PROMPT:
Among the lines below, restate word for word only those from the line with "def Claim_equal_fib_pair : Prop" through the line with "rw [hc, Int.ofNat_sub hle]", with both end lines kept.

RECORDS SHOWN:
________
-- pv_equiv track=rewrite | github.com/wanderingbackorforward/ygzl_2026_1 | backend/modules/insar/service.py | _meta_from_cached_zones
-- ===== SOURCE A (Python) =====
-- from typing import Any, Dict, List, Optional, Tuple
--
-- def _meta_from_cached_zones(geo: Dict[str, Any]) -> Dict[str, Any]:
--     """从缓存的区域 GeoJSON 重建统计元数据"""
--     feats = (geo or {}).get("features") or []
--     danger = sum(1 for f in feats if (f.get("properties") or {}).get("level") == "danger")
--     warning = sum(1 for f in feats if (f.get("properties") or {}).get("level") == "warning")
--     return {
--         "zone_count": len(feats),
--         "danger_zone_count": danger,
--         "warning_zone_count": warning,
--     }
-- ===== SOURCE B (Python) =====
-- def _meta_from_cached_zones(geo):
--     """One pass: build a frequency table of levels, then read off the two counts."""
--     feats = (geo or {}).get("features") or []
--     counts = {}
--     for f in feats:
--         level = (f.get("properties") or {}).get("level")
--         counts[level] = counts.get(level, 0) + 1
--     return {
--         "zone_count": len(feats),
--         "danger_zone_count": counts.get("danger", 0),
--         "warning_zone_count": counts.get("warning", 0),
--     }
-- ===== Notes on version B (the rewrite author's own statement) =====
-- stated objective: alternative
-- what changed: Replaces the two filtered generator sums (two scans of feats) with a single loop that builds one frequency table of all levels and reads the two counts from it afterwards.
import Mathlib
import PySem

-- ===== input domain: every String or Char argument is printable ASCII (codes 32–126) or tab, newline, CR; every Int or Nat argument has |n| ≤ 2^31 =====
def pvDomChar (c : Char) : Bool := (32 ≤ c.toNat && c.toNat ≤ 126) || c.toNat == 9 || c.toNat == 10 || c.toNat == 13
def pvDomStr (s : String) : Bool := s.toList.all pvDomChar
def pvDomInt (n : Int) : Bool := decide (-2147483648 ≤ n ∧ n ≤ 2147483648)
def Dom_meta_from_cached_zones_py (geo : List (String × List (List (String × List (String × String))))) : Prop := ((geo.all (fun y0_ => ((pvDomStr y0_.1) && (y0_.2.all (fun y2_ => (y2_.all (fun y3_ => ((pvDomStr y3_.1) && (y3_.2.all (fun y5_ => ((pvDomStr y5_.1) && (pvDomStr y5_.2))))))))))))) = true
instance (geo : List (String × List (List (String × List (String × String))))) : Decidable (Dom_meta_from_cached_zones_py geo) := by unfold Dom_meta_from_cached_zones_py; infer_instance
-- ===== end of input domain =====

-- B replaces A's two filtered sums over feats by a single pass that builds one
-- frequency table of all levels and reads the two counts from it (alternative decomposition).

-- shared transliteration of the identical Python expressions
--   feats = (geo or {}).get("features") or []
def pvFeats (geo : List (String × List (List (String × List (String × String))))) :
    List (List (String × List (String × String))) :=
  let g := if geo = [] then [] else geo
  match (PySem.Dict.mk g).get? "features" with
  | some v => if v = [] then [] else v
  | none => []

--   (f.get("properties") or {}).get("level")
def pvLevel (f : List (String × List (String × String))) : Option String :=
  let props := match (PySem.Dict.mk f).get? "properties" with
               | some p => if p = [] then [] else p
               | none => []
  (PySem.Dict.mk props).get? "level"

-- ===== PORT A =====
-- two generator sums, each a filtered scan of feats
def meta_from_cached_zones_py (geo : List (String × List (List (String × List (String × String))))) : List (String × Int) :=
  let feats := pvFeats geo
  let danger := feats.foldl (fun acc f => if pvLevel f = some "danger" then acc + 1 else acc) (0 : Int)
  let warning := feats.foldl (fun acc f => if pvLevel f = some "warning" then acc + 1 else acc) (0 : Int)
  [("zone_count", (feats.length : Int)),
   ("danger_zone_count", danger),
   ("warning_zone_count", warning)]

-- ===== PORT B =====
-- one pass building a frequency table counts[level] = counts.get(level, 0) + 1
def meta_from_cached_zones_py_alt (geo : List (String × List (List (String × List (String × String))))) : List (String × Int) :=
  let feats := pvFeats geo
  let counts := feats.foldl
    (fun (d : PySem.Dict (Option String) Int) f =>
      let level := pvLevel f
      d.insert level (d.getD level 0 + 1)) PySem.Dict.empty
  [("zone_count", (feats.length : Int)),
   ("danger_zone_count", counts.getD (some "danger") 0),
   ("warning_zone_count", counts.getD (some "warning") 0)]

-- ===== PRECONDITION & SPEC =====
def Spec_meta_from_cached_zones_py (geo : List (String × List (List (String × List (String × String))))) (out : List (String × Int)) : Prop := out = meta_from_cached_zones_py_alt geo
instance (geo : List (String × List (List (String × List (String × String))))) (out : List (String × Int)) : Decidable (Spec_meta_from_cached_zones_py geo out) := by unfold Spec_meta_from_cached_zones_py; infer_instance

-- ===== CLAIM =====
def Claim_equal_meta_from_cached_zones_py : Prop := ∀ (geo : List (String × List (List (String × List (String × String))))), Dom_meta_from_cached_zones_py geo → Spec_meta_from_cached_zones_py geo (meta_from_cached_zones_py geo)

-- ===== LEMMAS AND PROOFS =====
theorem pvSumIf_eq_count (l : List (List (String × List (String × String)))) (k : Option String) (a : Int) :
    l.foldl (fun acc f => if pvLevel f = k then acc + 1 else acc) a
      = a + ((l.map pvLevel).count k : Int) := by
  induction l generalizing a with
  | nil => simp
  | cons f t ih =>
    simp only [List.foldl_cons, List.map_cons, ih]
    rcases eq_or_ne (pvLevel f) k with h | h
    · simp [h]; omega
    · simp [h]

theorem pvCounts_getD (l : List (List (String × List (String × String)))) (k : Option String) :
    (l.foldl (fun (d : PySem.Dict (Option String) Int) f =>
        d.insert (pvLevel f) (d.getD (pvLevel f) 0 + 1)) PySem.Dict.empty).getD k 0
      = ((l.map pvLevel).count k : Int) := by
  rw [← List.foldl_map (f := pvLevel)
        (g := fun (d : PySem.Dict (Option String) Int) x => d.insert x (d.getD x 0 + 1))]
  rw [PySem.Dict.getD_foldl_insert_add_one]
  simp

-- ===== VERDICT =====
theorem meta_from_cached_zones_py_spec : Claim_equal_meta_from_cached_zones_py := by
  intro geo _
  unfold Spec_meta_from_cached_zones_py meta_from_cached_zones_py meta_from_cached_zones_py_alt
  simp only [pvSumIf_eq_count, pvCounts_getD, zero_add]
________
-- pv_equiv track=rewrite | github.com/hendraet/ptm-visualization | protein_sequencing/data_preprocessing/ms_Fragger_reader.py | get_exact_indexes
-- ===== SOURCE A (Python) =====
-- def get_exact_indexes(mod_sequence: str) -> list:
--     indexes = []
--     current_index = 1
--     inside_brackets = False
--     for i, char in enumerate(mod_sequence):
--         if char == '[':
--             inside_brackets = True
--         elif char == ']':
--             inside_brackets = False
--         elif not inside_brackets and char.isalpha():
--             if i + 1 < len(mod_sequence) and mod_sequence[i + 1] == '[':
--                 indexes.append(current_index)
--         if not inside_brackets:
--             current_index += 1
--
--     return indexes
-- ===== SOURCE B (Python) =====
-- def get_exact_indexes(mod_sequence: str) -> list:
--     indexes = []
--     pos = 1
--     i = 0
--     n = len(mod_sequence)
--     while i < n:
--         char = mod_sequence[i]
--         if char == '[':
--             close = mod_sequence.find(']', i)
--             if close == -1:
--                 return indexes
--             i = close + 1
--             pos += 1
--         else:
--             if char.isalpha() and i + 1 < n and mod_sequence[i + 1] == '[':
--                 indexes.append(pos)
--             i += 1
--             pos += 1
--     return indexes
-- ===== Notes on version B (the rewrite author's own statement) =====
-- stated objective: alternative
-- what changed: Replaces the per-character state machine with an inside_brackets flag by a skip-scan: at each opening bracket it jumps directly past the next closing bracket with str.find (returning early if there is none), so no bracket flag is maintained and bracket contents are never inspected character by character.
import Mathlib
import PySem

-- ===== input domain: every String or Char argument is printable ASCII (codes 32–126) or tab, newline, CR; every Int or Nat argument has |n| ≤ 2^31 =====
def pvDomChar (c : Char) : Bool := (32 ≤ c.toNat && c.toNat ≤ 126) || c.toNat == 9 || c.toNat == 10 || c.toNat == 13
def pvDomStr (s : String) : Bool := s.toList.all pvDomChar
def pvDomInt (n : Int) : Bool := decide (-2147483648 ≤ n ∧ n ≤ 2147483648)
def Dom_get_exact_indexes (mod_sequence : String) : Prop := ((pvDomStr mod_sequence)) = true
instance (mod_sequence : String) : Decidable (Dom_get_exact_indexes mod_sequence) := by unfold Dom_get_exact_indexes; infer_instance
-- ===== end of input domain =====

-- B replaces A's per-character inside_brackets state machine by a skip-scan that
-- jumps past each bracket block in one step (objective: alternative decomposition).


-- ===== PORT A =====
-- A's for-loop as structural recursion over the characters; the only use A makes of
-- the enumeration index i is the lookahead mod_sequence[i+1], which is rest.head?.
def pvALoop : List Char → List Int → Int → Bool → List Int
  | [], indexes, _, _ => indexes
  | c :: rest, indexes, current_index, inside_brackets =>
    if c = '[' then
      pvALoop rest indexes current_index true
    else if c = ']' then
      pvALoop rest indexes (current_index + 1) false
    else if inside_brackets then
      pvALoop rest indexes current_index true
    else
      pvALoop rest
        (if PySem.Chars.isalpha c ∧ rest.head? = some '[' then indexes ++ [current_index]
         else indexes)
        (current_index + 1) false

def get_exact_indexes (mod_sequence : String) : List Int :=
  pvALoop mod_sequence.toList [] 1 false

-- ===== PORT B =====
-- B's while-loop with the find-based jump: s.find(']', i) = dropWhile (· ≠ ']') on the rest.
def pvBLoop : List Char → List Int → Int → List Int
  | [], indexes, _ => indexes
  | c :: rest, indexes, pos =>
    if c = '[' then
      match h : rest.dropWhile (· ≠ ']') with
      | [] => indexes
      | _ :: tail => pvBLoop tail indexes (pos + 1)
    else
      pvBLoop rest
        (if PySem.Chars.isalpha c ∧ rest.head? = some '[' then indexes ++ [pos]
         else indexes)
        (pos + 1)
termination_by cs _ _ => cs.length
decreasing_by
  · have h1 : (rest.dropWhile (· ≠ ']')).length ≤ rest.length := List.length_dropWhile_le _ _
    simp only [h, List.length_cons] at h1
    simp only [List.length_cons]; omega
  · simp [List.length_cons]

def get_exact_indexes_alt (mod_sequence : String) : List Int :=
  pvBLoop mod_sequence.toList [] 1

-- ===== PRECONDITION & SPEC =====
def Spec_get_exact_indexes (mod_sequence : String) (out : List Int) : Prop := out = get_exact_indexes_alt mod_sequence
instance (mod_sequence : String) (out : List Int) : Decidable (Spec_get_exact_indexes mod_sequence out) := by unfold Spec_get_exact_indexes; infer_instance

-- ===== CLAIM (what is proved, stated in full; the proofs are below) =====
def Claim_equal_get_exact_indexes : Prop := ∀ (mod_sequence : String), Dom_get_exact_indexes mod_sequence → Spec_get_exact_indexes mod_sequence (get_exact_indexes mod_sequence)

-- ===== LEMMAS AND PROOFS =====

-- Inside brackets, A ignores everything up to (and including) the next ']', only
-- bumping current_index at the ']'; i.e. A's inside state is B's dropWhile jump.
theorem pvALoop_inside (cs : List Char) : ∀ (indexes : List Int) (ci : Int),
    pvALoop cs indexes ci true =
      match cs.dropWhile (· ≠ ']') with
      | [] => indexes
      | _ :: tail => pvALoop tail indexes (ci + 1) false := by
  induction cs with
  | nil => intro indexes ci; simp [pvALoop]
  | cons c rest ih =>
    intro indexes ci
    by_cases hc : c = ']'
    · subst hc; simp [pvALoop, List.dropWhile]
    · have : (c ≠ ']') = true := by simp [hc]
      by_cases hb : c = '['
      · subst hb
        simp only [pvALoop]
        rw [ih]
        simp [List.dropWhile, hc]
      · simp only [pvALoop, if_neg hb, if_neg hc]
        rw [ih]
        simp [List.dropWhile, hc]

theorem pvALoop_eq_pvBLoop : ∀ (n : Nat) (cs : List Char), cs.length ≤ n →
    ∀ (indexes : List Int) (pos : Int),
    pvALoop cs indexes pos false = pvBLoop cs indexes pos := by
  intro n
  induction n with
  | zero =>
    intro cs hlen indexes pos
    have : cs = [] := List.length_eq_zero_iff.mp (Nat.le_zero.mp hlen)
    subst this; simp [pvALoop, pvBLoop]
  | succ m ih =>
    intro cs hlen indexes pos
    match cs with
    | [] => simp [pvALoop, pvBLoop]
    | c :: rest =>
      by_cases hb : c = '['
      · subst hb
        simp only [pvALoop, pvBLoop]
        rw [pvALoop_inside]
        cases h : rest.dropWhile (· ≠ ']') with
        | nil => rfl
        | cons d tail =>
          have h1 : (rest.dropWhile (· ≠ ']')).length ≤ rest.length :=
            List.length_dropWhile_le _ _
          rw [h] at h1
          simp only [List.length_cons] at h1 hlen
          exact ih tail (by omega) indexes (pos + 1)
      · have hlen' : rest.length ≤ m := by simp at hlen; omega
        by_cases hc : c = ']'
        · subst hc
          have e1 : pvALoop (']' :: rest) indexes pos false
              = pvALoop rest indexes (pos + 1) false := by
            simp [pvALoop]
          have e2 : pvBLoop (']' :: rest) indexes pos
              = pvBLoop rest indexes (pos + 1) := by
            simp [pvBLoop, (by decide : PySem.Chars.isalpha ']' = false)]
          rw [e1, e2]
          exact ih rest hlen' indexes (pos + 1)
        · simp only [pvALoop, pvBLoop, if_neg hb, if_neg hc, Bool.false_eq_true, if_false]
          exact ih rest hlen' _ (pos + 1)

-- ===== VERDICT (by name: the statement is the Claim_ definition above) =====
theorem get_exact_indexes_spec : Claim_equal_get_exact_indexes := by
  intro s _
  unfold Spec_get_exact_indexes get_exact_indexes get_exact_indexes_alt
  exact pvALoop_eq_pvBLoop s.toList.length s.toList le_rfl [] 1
________
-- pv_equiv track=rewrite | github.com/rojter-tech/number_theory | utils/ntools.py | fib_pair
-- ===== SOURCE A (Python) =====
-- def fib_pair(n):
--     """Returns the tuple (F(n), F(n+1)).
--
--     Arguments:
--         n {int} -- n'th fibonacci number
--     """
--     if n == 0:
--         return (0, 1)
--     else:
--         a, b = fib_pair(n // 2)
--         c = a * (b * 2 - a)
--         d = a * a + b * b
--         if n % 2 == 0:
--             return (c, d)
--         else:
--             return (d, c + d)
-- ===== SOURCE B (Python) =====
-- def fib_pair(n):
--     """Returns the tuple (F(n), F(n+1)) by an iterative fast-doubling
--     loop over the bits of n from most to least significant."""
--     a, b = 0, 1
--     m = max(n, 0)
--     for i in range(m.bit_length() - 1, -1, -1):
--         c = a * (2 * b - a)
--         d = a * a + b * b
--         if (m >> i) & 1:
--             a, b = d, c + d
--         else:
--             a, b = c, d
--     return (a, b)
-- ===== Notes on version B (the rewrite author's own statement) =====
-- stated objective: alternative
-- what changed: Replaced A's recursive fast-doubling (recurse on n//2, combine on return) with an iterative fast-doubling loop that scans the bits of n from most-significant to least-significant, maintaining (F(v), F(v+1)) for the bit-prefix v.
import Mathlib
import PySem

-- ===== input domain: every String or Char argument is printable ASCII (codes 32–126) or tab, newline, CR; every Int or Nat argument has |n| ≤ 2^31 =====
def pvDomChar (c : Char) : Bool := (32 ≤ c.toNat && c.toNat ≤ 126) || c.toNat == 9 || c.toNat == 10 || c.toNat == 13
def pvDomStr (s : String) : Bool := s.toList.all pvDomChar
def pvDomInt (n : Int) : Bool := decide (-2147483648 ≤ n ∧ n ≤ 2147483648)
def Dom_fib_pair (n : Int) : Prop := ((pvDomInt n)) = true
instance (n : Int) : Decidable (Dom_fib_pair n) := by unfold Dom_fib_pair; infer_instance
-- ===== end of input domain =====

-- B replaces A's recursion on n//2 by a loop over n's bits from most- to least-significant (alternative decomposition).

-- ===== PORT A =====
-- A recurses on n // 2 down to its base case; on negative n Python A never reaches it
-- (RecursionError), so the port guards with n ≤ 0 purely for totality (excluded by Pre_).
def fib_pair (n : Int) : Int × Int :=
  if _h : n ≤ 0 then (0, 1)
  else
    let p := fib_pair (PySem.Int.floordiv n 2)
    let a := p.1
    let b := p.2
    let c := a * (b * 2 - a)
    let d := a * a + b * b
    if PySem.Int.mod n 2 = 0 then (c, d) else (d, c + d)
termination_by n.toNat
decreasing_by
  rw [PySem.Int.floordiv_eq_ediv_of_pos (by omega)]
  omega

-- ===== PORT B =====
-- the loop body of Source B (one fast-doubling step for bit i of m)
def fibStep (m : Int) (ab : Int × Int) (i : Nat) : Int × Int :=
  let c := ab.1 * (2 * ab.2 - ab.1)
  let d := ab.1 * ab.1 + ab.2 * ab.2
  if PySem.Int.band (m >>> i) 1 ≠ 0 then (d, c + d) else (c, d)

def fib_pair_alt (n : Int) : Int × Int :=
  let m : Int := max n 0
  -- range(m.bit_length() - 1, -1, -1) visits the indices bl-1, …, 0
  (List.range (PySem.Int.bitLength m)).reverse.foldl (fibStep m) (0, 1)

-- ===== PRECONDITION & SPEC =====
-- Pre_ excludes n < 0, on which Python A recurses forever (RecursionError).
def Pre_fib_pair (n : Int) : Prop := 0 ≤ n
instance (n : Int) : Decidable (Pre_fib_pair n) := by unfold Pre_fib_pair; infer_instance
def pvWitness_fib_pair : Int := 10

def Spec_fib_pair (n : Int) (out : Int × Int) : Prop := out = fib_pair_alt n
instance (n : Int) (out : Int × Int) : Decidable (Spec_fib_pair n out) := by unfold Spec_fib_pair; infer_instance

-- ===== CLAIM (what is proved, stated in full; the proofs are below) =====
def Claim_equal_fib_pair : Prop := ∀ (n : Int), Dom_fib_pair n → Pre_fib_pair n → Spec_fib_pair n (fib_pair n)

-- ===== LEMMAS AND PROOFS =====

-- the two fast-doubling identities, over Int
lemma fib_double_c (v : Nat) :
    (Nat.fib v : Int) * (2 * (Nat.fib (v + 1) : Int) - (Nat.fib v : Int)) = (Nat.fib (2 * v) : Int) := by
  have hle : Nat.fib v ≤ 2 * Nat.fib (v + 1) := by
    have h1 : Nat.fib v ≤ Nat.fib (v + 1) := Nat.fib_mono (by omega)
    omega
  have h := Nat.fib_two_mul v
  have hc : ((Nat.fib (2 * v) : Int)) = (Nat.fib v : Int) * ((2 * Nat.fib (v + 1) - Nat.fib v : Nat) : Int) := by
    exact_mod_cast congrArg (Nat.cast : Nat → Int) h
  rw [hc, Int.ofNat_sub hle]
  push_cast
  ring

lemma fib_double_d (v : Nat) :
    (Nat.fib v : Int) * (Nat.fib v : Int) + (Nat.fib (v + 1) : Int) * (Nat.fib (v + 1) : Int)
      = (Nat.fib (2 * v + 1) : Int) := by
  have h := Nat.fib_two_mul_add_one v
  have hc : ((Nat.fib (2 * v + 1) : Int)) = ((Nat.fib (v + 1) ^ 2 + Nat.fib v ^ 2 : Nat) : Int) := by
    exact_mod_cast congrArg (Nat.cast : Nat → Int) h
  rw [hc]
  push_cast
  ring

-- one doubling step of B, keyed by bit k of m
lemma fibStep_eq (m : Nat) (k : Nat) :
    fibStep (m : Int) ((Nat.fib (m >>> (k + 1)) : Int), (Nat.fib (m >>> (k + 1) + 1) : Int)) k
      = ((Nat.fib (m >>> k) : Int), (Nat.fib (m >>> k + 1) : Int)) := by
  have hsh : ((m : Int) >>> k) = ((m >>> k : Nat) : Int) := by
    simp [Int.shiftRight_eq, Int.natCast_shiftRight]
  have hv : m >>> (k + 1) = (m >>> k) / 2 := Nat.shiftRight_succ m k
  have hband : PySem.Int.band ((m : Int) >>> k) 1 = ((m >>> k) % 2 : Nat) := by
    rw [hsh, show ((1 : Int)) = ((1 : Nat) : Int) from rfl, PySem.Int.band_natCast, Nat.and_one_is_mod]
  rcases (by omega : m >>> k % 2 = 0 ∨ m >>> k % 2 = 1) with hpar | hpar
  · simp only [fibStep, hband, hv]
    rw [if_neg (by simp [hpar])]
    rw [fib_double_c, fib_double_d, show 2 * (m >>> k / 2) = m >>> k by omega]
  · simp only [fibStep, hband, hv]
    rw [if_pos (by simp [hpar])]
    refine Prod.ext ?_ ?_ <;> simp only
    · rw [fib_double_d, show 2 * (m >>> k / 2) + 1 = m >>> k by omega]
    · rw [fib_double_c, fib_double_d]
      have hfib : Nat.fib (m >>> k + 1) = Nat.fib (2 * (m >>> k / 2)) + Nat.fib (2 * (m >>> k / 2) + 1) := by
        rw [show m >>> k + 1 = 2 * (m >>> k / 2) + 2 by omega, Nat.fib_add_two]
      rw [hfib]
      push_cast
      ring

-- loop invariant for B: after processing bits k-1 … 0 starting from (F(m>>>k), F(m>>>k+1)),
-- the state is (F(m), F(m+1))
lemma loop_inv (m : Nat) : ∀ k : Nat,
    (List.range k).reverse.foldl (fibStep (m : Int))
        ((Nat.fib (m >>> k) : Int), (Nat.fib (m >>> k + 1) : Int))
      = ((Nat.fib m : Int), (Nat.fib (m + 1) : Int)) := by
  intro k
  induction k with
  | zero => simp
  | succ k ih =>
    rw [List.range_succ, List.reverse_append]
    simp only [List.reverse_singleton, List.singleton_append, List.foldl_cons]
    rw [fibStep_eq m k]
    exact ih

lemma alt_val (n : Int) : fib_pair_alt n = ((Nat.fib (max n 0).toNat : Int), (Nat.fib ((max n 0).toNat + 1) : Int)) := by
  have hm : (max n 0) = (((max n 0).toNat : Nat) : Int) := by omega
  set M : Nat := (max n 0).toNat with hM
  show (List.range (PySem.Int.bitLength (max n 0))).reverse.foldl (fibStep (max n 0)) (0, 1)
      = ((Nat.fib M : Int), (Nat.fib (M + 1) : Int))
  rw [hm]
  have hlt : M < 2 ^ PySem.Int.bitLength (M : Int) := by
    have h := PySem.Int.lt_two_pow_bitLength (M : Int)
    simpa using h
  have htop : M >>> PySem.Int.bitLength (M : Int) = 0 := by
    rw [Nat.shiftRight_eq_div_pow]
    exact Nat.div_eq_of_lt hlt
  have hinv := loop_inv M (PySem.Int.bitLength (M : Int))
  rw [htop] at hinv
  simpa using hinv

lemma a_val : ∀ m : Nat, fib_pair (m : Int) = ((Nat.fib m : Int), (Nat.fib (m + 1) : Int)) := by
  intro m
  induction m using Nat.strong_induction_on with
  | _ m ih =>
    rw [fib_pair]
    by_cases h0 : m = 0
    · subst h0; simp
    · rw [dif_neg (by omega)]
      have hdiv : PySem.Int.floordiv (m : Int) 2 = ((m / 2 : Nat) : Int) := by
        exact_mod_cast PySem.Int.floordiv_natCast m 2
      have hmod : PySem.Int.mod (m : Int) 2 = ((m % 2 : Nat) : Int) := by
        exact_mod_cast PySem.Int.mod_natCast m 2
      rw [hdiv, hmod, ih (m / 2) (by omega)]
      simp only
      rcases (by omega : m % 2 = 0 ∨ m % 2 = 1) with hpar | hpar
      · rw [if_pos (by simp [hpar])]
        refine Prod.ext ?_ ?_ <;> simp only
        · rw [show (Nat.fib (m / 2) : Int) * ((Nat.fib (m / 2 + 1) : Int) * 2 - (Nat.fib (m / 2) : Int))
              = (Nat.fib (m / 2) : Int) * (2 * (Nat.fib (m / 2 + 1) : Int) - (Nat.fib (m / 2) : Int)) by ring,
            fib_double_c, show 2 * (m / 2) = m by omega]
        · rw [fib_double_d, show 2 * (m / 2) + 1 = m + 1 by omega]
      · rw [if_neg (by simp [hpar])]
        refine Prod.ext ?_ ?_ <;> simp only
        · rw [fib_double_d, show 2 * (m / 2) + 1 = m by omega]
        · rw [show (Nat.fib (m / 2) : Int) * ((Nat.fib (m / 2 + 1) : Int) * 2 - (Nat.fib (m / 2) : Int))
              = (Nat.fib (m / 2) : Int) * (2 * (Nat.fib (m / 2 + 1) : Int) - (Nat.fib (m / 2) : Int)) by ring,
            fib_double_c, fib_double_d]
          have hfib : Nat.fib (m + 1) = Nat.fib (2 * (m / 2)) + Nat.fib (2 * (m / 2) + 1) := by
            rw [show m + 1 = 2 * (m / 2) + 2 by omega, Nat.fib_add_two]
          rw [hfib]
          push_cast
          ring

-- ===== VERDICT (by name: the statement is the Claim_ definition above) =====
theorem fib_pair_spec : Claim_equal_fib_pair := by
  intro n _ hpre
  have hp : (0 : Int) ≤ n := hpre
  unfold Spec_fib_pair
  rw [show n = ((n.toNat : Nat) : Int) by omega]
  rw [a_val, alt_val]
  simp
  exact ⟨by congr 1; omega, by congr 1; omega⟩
________
EXERCISE RESULT:
def Claim_equal_fib_pair : Prop := ∀ (n : Int), Dom_fib_pair n → Pre_fib_pair n → Spec_fib_pair n (fib_pair n)

-- ===== LEMMAS AND PROOFS =====

-- the two fast-doubling identities, over Int
lemma fib_double_c (v : Nat) :
    (Nat.fib v : Int) * (2 * (Nat.fib (v + 1) : Int) - (Nat.fib v : Int)) = (Nat.fib (2 * v) : Int) := by
  have hle : Nat.fib v ≤ 2 * Nat.fib (v + 1) := by
    have h1 : Nat.fib v ≤ Nat.fib (v + 1) := Nat.fib_mono (by omega)
    omega
  have h := Nat.fib_two_mul v
  have hc : ((Nat.fib (2 * v) : Int)) = (Nat.fib v : Int) * ((2 * Nat.fib (v + 1) - Nat.fib v : Nat) : Int) := by
    exact_mod_cast congrArg (Nat.cast : Nat → Int) h
  rw [hc, Int.ofNat_sub hle]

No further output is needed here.